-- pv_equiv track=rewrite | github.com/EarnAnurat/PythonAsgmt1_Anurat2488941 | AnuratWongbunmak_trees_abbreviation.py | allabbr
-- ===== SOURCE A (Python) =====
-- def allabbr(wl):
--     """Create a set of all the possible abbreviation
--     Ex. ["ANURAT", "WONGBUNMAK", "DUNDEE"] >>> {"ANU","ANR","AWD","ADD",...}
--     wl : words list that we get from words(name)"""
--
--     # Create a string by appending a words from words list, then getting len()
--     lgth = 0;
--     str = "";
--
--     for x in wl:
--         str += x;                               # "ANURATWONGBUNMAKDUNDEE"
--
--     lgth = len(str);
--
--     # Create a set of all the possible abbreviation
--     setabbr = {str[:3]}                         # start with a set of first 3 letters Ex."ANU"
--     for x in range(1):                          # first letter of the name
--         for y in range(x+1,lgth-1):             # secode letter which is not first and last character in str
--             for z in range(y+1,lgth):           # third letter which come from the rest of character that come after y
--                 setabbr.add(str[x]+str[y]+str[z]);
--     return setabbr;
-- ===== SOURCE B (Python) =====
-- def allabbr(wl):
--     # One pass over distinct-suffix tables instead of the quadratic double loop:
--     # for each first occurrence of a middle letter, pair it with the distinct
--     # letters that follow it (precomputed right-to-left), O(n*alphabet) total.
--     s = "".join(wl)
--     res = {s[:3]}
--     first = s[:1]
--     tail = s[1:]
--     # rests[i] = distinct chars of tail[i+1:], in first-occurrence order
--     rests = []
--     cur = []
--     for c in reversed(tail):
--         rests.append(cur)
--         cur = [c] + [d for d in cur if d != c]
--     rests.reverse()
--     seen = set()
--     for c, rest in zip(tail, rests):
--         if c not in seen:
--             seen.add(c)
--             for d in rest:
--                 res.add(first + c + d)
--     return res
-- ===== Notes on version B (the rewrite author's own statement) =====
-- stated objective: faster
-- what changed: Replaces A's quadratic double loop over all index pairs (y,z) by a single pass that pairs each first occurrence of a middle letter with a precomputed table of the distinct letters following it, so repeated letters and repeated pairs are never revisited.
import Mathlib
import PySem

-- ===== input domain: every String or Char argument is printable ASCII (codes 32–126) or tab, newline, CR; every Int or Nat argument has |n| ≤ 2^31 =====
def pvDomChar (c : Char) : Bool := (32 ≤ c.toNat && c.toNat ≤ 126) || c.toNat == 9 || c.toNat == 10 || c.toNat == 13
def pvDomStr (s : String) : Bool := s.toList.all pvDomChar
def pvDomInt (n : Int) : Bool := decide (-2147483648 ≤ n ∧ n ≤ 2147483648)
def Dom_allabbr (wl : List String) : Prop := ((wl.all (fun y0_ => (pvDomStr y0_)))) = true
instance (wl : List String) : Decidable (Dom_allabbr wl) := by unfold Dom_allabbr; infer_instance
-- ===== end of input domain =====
───
Going down from the first line of the entries above, restate each line word for word until the line holding "character in str" is done.

Solution →
-- pv_equiv track=rewrite | github.com/EarnAnurat/PythonAsgmt1_Anurat2488941 | AnuratWongbunmak_trees_abbreviation.py | allabbr
-- ===== SOURCE A (Python) =====
-- def allabbr(wl):
--     """Create a set of all the possible abbreviation
--     Ex. ["ANURAT", "WONGBUNMAK", "DUNDEE"] >>> {"ANU","ANR","AWD","ADD",...}
--     wl : words list that we get from words(name)"""
--
--     # Create a string by appending a words from words list, then getting len()
--     lgth = 0;
--     str = "";
--
--     for x in wl:
--         str += x;                               # "ANURATWONGBUNMAKDUNDEE"
--
--     lgth = len(str);
--
--     # Create a set of all the possible abbreviation
--     setabbr = {str[:3]}                         # start with a set of first 3 letters Ex."ANU"
--     for x in range(1):                          # first letter of the name
--         for y in range(x+1,lgth-1):             # secode letter which is not first and last character in str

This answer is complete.